From the summary() function, the minimum z score is -1.8444, maximum z score is 3.3308. In this step, we are using which() function to get the location of z score whoes values are above 3.
z.scores <- FINAL_DETAILS$AGE %>% scores(type = "z")
z.scores %>% summary()
## Min. 1st Qu. Median Mean 3rd Qu. Max.
## -1.8379 -0.8679 -0.1672 0.0000 0.6951 3.3358
dim(FINAL_DETAILS)
## [1] 103693 31
length(which( abs(z.scores) >3 ))
## [1] 3
There are only 3 out of 103693, which is less than .1% of the observation. Therefore, the outliers are removed.
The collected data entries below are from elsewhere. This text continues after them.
-- pv_equiv track=rewrite | github.com/jessicahojh/2020_algorithm_practice | algorithm_practice.py | origSentence
-- ===== SOURCE A (Python) =====
-- def origSentence(words, s):
--
--     answer = []
--     dictionary = {}
--
--     for word in words:
--         if word[0] not in dictionary:
--             dictionary[word[0]] = [word]
--         else:
--             dictionary[word[0]].append(word)
--
--     for i, letter in enumerate(s):
--         if letter in dictionary:
--             for word in dictionary[letter]:
--                 if s[i:i+len(word)] == word:
--                     answer.append(word)
--
--     return answer
-- ===== SOURCE B (Python) =====
-- def origSentence(words, s):
--     # Simpler: no first-letter dictionary; one flat comprehension over positions.
--     return [w for i in range(len(s)) for w in words if s.startswith(w, i)]
-- ===== Notes on version B (the rewrite author's own statement) =====
-- stated objective: simpler
-- what changed: B drops A's first-letter grouping dictionary entirely and returns one flat comprehension over positions filtering the word list by direct slice comparison.
import Mathlib
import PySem

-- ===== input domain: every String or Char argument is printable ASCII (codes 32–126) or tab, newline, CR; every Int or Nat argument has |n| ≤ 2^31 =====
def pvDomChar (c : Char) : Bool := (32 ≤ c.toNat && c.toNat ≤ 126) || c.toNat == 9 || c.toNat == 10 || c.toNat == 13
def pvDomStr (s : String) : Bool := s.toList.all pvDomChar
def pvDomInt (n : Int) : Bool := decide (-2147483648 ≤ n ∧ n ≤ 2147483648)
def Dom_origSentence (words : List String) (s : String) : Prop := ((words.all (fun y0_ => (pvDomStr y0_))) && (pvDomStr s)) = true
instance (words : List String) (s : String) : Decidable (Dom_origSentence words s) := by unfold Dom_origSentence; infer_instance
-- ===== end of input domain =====

-- B removes A's first-letter grouping dictionary and is one flat position×word filter (simpler decomposition, same result).

-- ===== PORT A =====
-- the body of A's first loop (builds the first-letter dictionary)
def pvStepA (d : PySem.Dict Char (List String)) (word : String) : PySem.Dict Char (List String) :=
  match PySem.Str.pyGet? word 0 with
  | none => d   -- Python raises IndexError here (empty word); such inputs are excluded by Pre_
  | some c =>
    if d.contains c = false then d.insert c [word]
    else d.insert c (d.getD c [] ++ [word])

def origSentence (words : List String) (s : String) : List String :=
  let dictionary : PySem.Dict Char (List String) := words.foldl pvStepA PySem.Dict.empty
  (PySem.List.enumerate s.toList).foldl (fun answer p =>
    if dictionary.contains p.2 then
      (dictionary.getD p.2 []).foldl (fun ans word =>
        if PySem.Str.slice s (some p.1) (some (p.1 + PySem.Str.len word)) == word
        then ans ++ [word] else ans) answer
    else answer) []

-- ===== PORT B =====
def origSentence_alt (words : List String) (s : String) : List String :=
  (PySem.List.pyRange 0 (PySem.Str.len s)).flatMap (fun i =>
    words.filter (fun w =>
      -- hand port of s.startswith(w, i): exact for the 0 ≤ i < len(s) produced by range(len(s))
      PySem.Chars.startswith (s.toList.drop i.toNat) w.toList))

-- ===== PRECONDITION & SPEC =====
-- Pre_ excludes inputs containing an empty word, on which A raises IndexError at word[0].
def Pre_origSentence (words : List String) (s : String) : Prop := ∀ w ∈ words, w ≠ ""
instance (words : List String) (s : String) : Decidable (Pre_origSentence words s) := by unfold Pre_origSentence; infer_instance
def pvWitness_origSentence : List String × String := (["an", "apple"], "an apple")

def Spec_origSentence (words : List String) (s : String) (out : List String) : Prop := out = origSentence_alt words s
instance (words : List String) (s : String) (out : List String) : Decidable (Spec_origSentence words s out) := by unfold Spec_origSentence; infer_instance

-- ===== CLAIM (what is proved, stated in full; the proofs are below) =====
def Claim_equal_origSentence : Prop := ∀ (words : List String) (s : String), Dom_origSentence words s → Pre_origSentence words s → Spec_origSentence words s (origSentence words s)

-- ===== LEMMAS AND PROOFS =====

-- the match test both loops perform at position i for word w
def pvMatch (s : String) (i : Int) (w : String) : Bool :=
  PySem.Str.slice s (some i) (some (i + PySem.Str.len w)) == w

-- A's dictionary maps each character c to the words whose first character is c, in original order.
theorem pv_build_getD (ws : List String) (c : Char) (d : PySem.Dict Char (List String)) :
    (ws.foldl pvStepA d).getD c []
      = d.getD c [] ++ ws.filter (fun w => PySem.Str.pyGet? w 0 == some c) := by
  induction ws generalizing d with
  | nil => simp
  | cons w ws ih =>
    simp only [List.foldl_cons, List.filter_cons]
    cases hw : PySem.Str.pyGet? w 0 with
    | none =>
      have hstep : pvStepA d w = d := by unfold pvStepA; rw [hw]
      rw [hstep, ih]
      simp
    | some c' =>
      have hstep : pvStepA d w
          = if d.contains c' = false then d.insert c' [w]
            else d.insert c' (d.getD c' [] ++ [w]) := by unfold pvStepA; rw [hw]
      have hins : (pvStepA d w).getD c []
          = if c = c' then d.getD c' [] ++ [w] else d.getD c [] := by
        rw [hstep]
        by_cases h : d.contains c' = false
        · rw [if_pos h, PySem.Dict.getD_insert]
          split_ifs with hcc
          · rw [PySem.Dict.getD_of_not_contains d [] h]
            simp
          · rfl
        · rw [if_neg h, PySem.Dict.getD_insert]
      rw [ih, hins]
      by_cases hcc : c' = c
      · subst hcc
        simp [List.append_assoc]
      · have h2 : ¬ c = c' := fun h => hcc h.symm
        rw [if_neg h2]
        simp [hcc]

-- if w (nonempty) matches at a valid position i, its first character is s[i]
theorem pv_match_head (s w : String) (i : Int) (h0 : 0 ≤ i) (h1 : i < (s.toList.length : Int))
    (hw : w ≠ "") (hm : pvMatch s i w = true) :
    (PySem.Str.pyGet? w 0 == some (PySem.List.pyGetD s.toList i 'a')) = true := by
  unfold pvMatch at hm
  have hsl : PySem.Str.slice s (some i) (some (i + PySem.Str.len w)) = w := beq_iff_eq.mp hm
  have htl : PySem.List.slice s.toList (some i) (some (i + PySem.Str.len w)) = w.toList := by
    rw [← PySem.Chars.slice_eq_listSlice, ← PySem.Str.toList_slice, hsl]
  have hlen : PySem.Str.len w = (w.toList.length : Int) := PySem.Str.len_eq w
  have hnil : w.toList ≠ [] := by
    intro hl
    exact hw (String.toList_inj.mp (by simp [hl]))
  rw [PySem.List.slice_toNat _ h0 (by omega), hlen] at htl
  have hk : ((i + (w.toList.length : Int)).toNat - i.toNat) = w.toList.length := by omega
  rw [hk] at htl
  obtain ⟨c0, rest, hw0⟩ := List.exists_cons_of_ne_nil hnil
  have hhead : (s.toList.drop i.toNat).head? = some c0 := by
    have h2 := congrArg List.head? htl
    rw [List.head?_take, hw0] at h2
    simp only [List.length_cons] at h2
    rw [if_neg (by omega)] at h2
    simpa using h2
  have hget : s.toList[i.toNat]? = some c0 := by
    rw [← List.head?_drop]; exact hhead
  have hgd : PySem.List.pyGetD s.toList i 'a' = c0 := by
    rw [PySem.List.pyGetD_eq_getElem s.toList 'a' h0 h1]
    rw [List.getElem?_eq_getElem (show i.toNat < s.toList.length by omega)] at hget
    exact Option.some_inj.mp hget
  have hg0 : PySem.Str.pyGet? w 0 = some c0 := by
    have h3 := PySem.Str.pyGet?_natCast w 0
    simpa [hw0] using h3
  rw [hg0, hgd]
  simp

theorem pv_flatMap_congr {α β : Type} {l : List α} {f g : α → List β}
    (h : ∀ a ∈ l, f a = g a) : l.flatMap f = l.flatMap g := by
  simp only [List.flatMap_def]
  rw [List.map_congr_left h]

-- at each valid position, filtering A's bucket equals filtering the whole word list
-- for 0 ≤ i, A's slice test s[i:i+len(w)] == w is s.startswith(w, i)
theorem pv_match_eq_starts (s : String) (i : Int) (w : String) (h0 : 0 ≤ i) :
    pvMatch s i w = PySem.Chars.startswith (s.toList.drop i.toNat) w.toList := by
  rw [Bool.eq_iff_iff]
  unfold pvMatch
  rw [beq_iff_eq, PySem.Chars.startswith_iff, ← String.toList_inj,
    PySem.Str.toList_slice, PySem.Chars.slice_eq_listSlice, PySem.Str.len_eq,
    PySem.List.slice_toNat _ h0 (by omega)]
  have hk : ((i + (w.toList.length : Int)).toNat - i.toNat) = w.toList.length := by omega
  rw [hk, List.prefix_iff_eq_take]
  exact eq_comm

theorem pv_bucket_filter (words : List String) (s : String) (i : Int)
    (h0 : 0 ≤ i) (h1 : i < (s.toList.length : Int)) (hpre : ∀ w ∈ words, w ≠ "") :
    ((words.foldl pvStepA PySem.Dict.empty).getD (PySem.List.pyGetD s.toList i 'a') []).filter (pvMatch s i)
      = words.filter (pvMatch s i) := by
  rw [pv_build_getD, PySem.Dict.getD_empty]
  simp only [List.nil_append]
  rw [List.filter_filter]
  refine List.filter_congr ?_
  intro w hwmem
  cases hm : pvMatch s i w
  · simp
  · simp only [Bool.true_and]
    exact pv_match_head s w i h0 h1 (hpre w hwmem) hm

-- ===== VERDICT =====
theorem pv_outer_step (dict : PySem.Dict Char (List String)) (s : String) :
    (fun (answer : List String) (p : Int × Char) =>
      if dict.contains p.2 then
        (dict.getD p.2 []).foldl (fun ans word =>
          if PySem.Str.slice s (some p.1) (some (p.1 + PySem.Str.len word)) == word
          then ans ++ [word] else ans) answer
      else answer)
      = fun answer p => answer ++ (dict.getD p.2 []).filter (pvMatch s p.1) := by
  funext answer p
  by_cases h : dict.contains p.2
  · rw [if_pos h]
    exact PySem.List.foldl_append_if_eq_filter (pvMatch s p.1) _ answer
  · rw [if_neg h, PySem.Dict.getD_of_not_contains dict [] (by simpa using h)]
    simp

theorem origSentence_spec : Claim_equal_origSentence := by
  intro words s _ hpre
  unfold Spec_origSentence
  simp only [origSentence, origSentence_alt]
  rw [pv_outer_step (words.foldl pvStepA PySem.Dict.empty) s,
    PySem.List.foldl_append_eq_flatMap, List.nil_append,
    PySem.List.enumerate_eq_map_pyRange s.toList 'a', List.flatMap_map]
  have hlen : PySem.List.len s.toList = PySem.Str.len s := by
    rw [PySem.List.len_eq, PySem.Str.len_eq]
  rw [hlen]
  refine pv_flatMap_congr ?_
  intro i hi
  obtain ⟨hi0, hi1⟩ := PySem.List.mem_pyRange_one.mp hi
  have hi1' : i < (s.toList.length : Int) := by
    have h4 : PySem.Str.len s = (s.toList.length : Int) := PySem.Str.len_eq s
    omega
  rw [pv_bucket_filter words s i hi0 hi1' hpre]
  exact List.filter_congr (fun w _ => pv_match_eq_starts s i w hi0)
age_outliers<-which(abs(z.scores)>3)
FINAL_DETAILS<-FINAL_DETAILS[-age_outliers,]
Data transformation is applied on AGE variable, which depicts right skewness as seen in the histogram. We apply the Log transformation (base 10 - log10 or base e - loge), natural logarithm transformation called log base e (ln) and Square root transformation for reducing the right skweness in the data.
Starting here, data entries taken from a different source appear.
-- pv_equiv track=rewrite | github.com/Manpreet-2002/finance_research_agent | backend/app/sheets/google_engine.py | _matrix_shape_summary
-- ===== SOURCE A (Python) =====
-- def _matrix_shape_summary(matrix: list[list[object]]) -> str:
--     row_count = len(matrix)
--     if row_count == 0:
--         return "0x0"
--     widths = sorted({len(row) if isinstance(row, list) else 1 for row in matrix})
--     if len(widths) == 1:
--         return f"{row_count}x{widths[0]}"
--     return f"{row_count}x{max(widths)}(ragged)"
-- ===== SOURCE B (Python) =====
-- def _matrix_shape_summary(matrix: list[list[object]]) -> str:
--     row_count = len(matrix)
--     if row_count == 0:
--         return "0x0"
--     first = matrix[0]
--     min_w = max_w = len(first) if isinstance(first, list) else 1
--     for row in matrix[1:]:
--         w = len(row) if isinstance(row, list) else 1
--         if w < min_w:
--             min_w = w
--         if w > max_w:
--             max_w = w
--     if min_w == max_w:
--         return f"{row_count}x{min_w}"
--     return f"{row_count}x{max_w}(ragged)"
-- ===== Notes on version B (the rewrite author's own statement) =====
-- stated objective: simpler
-- what changed: Replaces the set-comprehension + sorted + max with a single pass that maintains the running min and max row width; no set is built and no sort occurs.
import Mathlib
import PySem

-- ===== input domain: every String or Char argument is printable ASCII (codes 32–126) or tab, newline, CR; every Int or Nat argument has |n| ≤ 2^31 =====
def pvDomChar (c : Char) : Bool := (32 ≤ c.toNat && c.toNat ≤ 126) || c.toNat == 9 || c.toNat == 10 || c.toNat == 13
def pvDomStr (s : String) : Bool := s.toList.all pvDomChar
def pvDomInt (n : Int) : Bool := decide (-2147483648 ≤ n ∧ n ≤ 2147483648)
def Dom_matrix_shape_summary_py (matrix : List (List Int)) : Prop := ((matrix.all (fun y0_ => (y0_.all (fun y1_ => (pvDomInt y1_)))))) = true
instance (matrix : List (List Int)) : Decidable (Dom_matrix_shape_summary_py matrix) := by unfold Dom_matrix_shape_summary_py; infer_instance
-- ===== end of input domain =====

-- B replaces A's build-a-set-then-sort with one pass keeping the running min/max width (objective: simpler).

-- ===== PORT A =====
-- literal port of A: collect the distinct row widths into a set, sort them,
-- answer by whether there is exactly one width (a row of List Int is always a list, so its width is its length)
def matrix_shape_summary_py (matrix : List (List Int)) : String :=
  let row_count := matrix.length
  if row_count = 0 then "0x0"
  else
    let widths := PySem.List.sorted (PySem.Set.ofList (matrix.map (fun row => (row.length : Int)))) (fun x => x) false
    if widths.length = 1 then
      PySem.Int.toStr (row_count : Int) ++ "x" ++ PySem.Int.toStr (PySem.List.pyGetD widths 0 0)
    else
      PySem.Int.toStr (row_count : Int) ++ "x" ++ PySem.Int.toStr ((PySem.List.max? widths (fun x => x)).getD 0) ++ "(ragged)"

-- ===== PORT B =====
-- literal port of B: one fold over the tail maintaining (min_w, max_w)
def matrix_shape_summary_py_alt (matrix : List (List Int)) : String :=
  match matrix with
  | [] => "0x0"
  | first :: rest =>
    let w0 : Int := first.length
    let mm := rest.foldl (fun (p : Int × Int) row =>
        let w : Int := row.length
        (if w < p.1 then w else p.1, if w > p.2 then w else p.2)) (w0, w0)
    let rc : Int := ((rest.length + 1 : Nat) : Int)
    if mm.1 = mm.2 then
      PySem.Int.toStr rc ++ "x" ++ PySem.Int.toStr mm.1
    else
      PySem.Int.toStr rc ++ "x" ++ PySem.Int.toStr mm.2 ++ "(ragged)"

-- ===== PRECONDITION & SPEC =====
def Spec_matrix_shape_summary_py (matrix : List (List Int)) (out : String) : Prop := out = matrix_shape_summary_py_alt matrix
instance (matrix : List (List Int)) (out : String) : Decidable (Spec_matrix_shape_summary_py matrix out) := by unfold Spec_matrix_shape_summary_py; infer_instance

-- ===== CLAIM (what is proved, stated in full; the proofs are below) =====
def Claim_equal_matrix_shape_summary_py : Prop := ∀ (matrix : List (List Int)), Dom_matrix_shape_summary_py matrix → Spec_matrix_shape_summary_py matrix (matrix_shape_summary_py matrix)

-- ===== LEMMAS AND PROOFS =====

-- B's fold computes (foldl min, foldl max) over the row widths
theorem pv_fold_minmax (rest : List (List Int)) (a b : Int) :
    rest.foldl (fun (p : Int × Int) row =>
        let w : Int := row.length
        (if w < p.1 then w else p.1, if w > p.2 then w else p.2)) (a, b)
    = ((rest.map (fun row => (row.length : Int))).foldl min a,
       (rest.map (fun row => (row.length : Int))).foldl max b) := by
  induction rest generalizing a b with
  | nil => rfl
  | cons r t ih =>
      simp only [List.foldl_cons, List.map_cons]
      rw [ih]
      have h1 : (if ((r.length : Int)) < a then ((r.length : Int)) else a) = min a r.length := by
        rw [min_def]; split_ifs <;> omega
      have h2 : (if ((r.length : Int)) > b then ((r.length : Int)) else b) = max b r.length := by
        rw [max_def]; split_ifs <;> omega
      rw [h1, h2]

theorem pv_foldl_min_le_init (l : List Int) (a : Int) : l.foldl min a ≤ a := by
  induction l generalizing a with
  | nil => simp
  | cons x t ih => exact le_trans (ih _) (min_le_left _ _)

theorem pv_foldl_min_le_mem (l : List Int) (a x : Int) (hx : x ∈ l) : l.foldl min a ≤ x := by
  induction l generalizing a with
  | nil => simp at hx
  | cons y t ih =>
      rcases List.mem_cons.1 hx with h | h
      · subst h
        simp only [List.foldl_cons]
        exact le_trans (pv_foldl_min_le_init _ _) (min_le_right _ _)
      · exact ih _ h

theorem pv_foldl_min_mem (l : List Int) (a : Int) : l.foldl min a ∈ a :: l := by
  induction l generalizing a with
  | nil => simp
  | cons x t ih =>
      have := ih (min a x)
      simp only [List.foldl_cons]
      rcases List.mem_cons.1 this with h | h
      · rw [h, min_def]
        split <;> simp
      · exact List.mem_cons.2 (Or.inr (List.mem_cons.2 (Or.inr h)))

theorem pv_foldl_max_init_le (l : List Int) (a : Int) : a ≤ l.foldl max a := by
  induction l generalizing a with
  | nil => simp
  | cons x t ih => exact le_trans (le_max_left _ _) (ih _)

theorem pv_foldl_max_mem_le (l : List Int) (a x : Int) (hx : x ∈ l) : x ≤ l.foldl max a := by
  induction l generalizing a with
  | nil => simp at hx
  | cons y t ih =>
      rcases List.mem_cons.1 hx with h | h
      · subst h
        simp only [List.foldl_cons]
        exact le_trans (le_max_right _ _) (pv_foldl_max_init_le _ _)
      · exact ih _ h

theorem pv_foldl_max_mem (l : List Int) (a : Int) : l.foldl max a ∈ a :: l := by
  induction l generalizing a with
  | nil => simp
  | cons x t ih =>
      have := ih (max a x)
      simp only [List.foldl_cons]
      rcases List.mem_cons.1 this with h | h
      · rw [h, max_def]
        split <;> simp
      · exact List.mem_cons.2 (Or.inr (List.mem_cons.2 (Or.inr h)))

theorem pv_add_const (l : List Int) (c : Int) (h : ∀ x ∈ l, x = c) :
    l.foldl PySem.Set.add [c] = [c] := by
  induction l with
  | nil => rfl
  | cons x t ih =>
      have hx : x = c := h x (List.mem_cons_self ..)
      subst hx
      simp only [List.foldl_cons]
      have hadd : PySem.Set.add [x] x = [x] := by
        simp [PySem.Set.add, PySem.Set.contains]
      rw [hadd]
      exact ih (fun y hy => h y (List.mem_cons.2 (Or.inr hy)))

-- a nonempty constant list has the singleton as its set
theorem pv_set_const (l : List Int) (c : Int) (h : ∀ x ∈ l, x = c) :
    PySem.Set.ofList (c :: l) = [c] := by
  rw [PySem.Set.ofList_eq_foldl]
  simp only [List.foldl_cons]
  have hadd : PySem.Set.add ([] : List Int) c = [c] := by
    simp [PySem.Set.add, PySem.Set.contains]
  rw [hadd]
  exact pv_add_const l c h

theorem matrix_shape_summary_py_spec : Claim_equal_matrix_shape_summary_py := by
  intro matrix _
  unfold Spec_matrix_shape_summary_py
  cases matrix with
  | nil => rfl
  | cons first rest =>
    simp only [matrix_shape_summary_py, matrix_shape_summary_py_alt, List.length_cons,
      List.map_cons, Nat.succ_ne_zero, if_false, pv_fold_minmax]
    set w0 : Int := (first.length : Int) with hw0
    set ws' : List Int := rest.map (fun row => (row.length : Int)) with hws
    set m : Int := ws'.foldl min w0 with hm
    set M : Int := ws'.foldl max w0 with hM
    have hub : ∀ x ∈ w0 :: ws', x ≤ M := by
      intro x hx
      rcases List.mem_cons.1 hx with h | h
      · exact h ▸ pv_foldl_max_init_le _ _
      · exact pv_foldl_max_mem_le _ _ _ h
    have hlb : ∀ x ∈ w0 :: ws', m ≤ x := by
      intro x hx
      rcases List.mem_cons.1 hx with h | h
      · exact h ▸ pv_foldl_min_le_init _ _
      · exact pv_foldl_min_le_mem _ _ _ h
    by_cases hmM : m = M
    · -- all widths equal: the set is a singleton
      have hall : ∀ x ∈ ws', x = m := fun x hx =>
        le_antisymm (hmM ▸ hub x (List.mem_cons.2 (Or.inr hx))) (hlb x (List.mem_cons.2 (Or.inr hx)))
      have hw0m : w0 = m :=
        le_antisymm (hmM ▸ hub w0 (List.mem_cons_self ..)) (hlb w0 (List.mem_cons_self ..))
      have hset : PySem.Set.ofList (w0 :: ws') = [m] := by
        rw [hw0m]; exact pv_set_const ws' m hall
      have hsorted : PySem.List.sorted (PySem.Set.ofList (w0 :: ws')) (fun x => x) false = [m] := by
        rw [hset]; rfl
      rw [hsorted, if_pos hmM]
      simp [PySem.List.pyGetD, PySem.List.pyGet?, PySem.List.pyIdx?, hmM]
    · -- ragged: the set has at least two widths
      have hmem : ∀ x, x ∈ PySem.List.sorted (PySem.Set.ofList (w0 :: ws')) (fun x => x) false ↔ x ∈ w0 :: ws' := by
        intro x
        rw [PySem.List.mem_sorted, PySem.Set.mem_ofList]
      have hmmem : m ∈ w0 :: ws' := pv_foldl_min_mem _ _
      have hMmem : M ∈ w0 :: ws' := pv_foldl_max_mem _ _
      have hlen : (PySem.List.sorted (PySem.Set.ofList (w0 :: ws')) (fun x => x) false).length ≠ 1 := by
        intro hl
        obtain ⟨c, hc⟩ := List.length_eq_one_iff.1 hl
        have h1 : m = c := by have := (hmem m).2 hmmem; rw [hc] at this; simpa using this
        have h2 : M = c := by have := (hmem M).2 hMmem; rw [hc] at this; simpa using this
        exact hmM (h1.trans h2.symm)
      rw [if_neg hlen, if_neg hmM]
      have hne : PySem.List.sorted (PySem.Set.ofList (w0 :: ws')) (fun x => x) false ≠ [] := by
        intro hnil
        have := (hmem w0).2 (List.mem_cons_self ..)
        rw [hnil] at this
        simp at this
      obtain ⟨z, hz⟩ : ∃ z, PySem.List.max? (PySem.List.sorted (PySem.Set.ofList (w0 :: ws')) (fun x => x) false) (fun x => x) = some z := by
        cases hmx : PySem.List.max? (PySem.List.sorted (PySem.Set.ofList (w0 :: ws')) (fun x => x) false) (fun x => x) with
        | none => exact absurd ((PySem.List.max?_eq_none_iff _ _).1 hmx) hne
        | some z => exact ⟨z, rfl⟩
      have hzM : z = M := by
        have hz_mem : z ∈ w0 :: ws' := (hmem z).1 (PySem.List.max?_mem hz)
        have h1 : z ≤ M := hub z hz_mem
        have h2 : M ≤ z := PySem.List.max?_isMax hz M ((hmem M).2 hMmem)
        exact le_antisymm h1 h2
      rw [hz, hzM]
      rfl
#AGE showing RIGHT SKEWED DISTRIBUTION
hist(FINAL_DETAILS$AGE, xlab = "Age", main = "Histogram for Age")
The Log transformation (base 10 - log10 or base e - loge) is used in order to achieve a normal distribution which may be required for further analysis.
log10_age <- log10(FINAL_DETAILS$AGE)
hist(log10_age)
log_age <- log(FINAL_DETAILS$AGE)
hist(log_age)
From this figure, we can say that the log10 transformation appears to be slightly better than the natural log transformation to reduce right skewness. We also check with square root transformation in oder to see the impact on skewness.
sqrt_age <- sqrt(FINAL_DETAILS$AGE)
hist(sqrt_age)
Square root transformation shifted the frequency and did not help in spreading out the values.
From the above histograms, we draw conclusion that log10 transformation worked better in reducing the right skweness of the variable.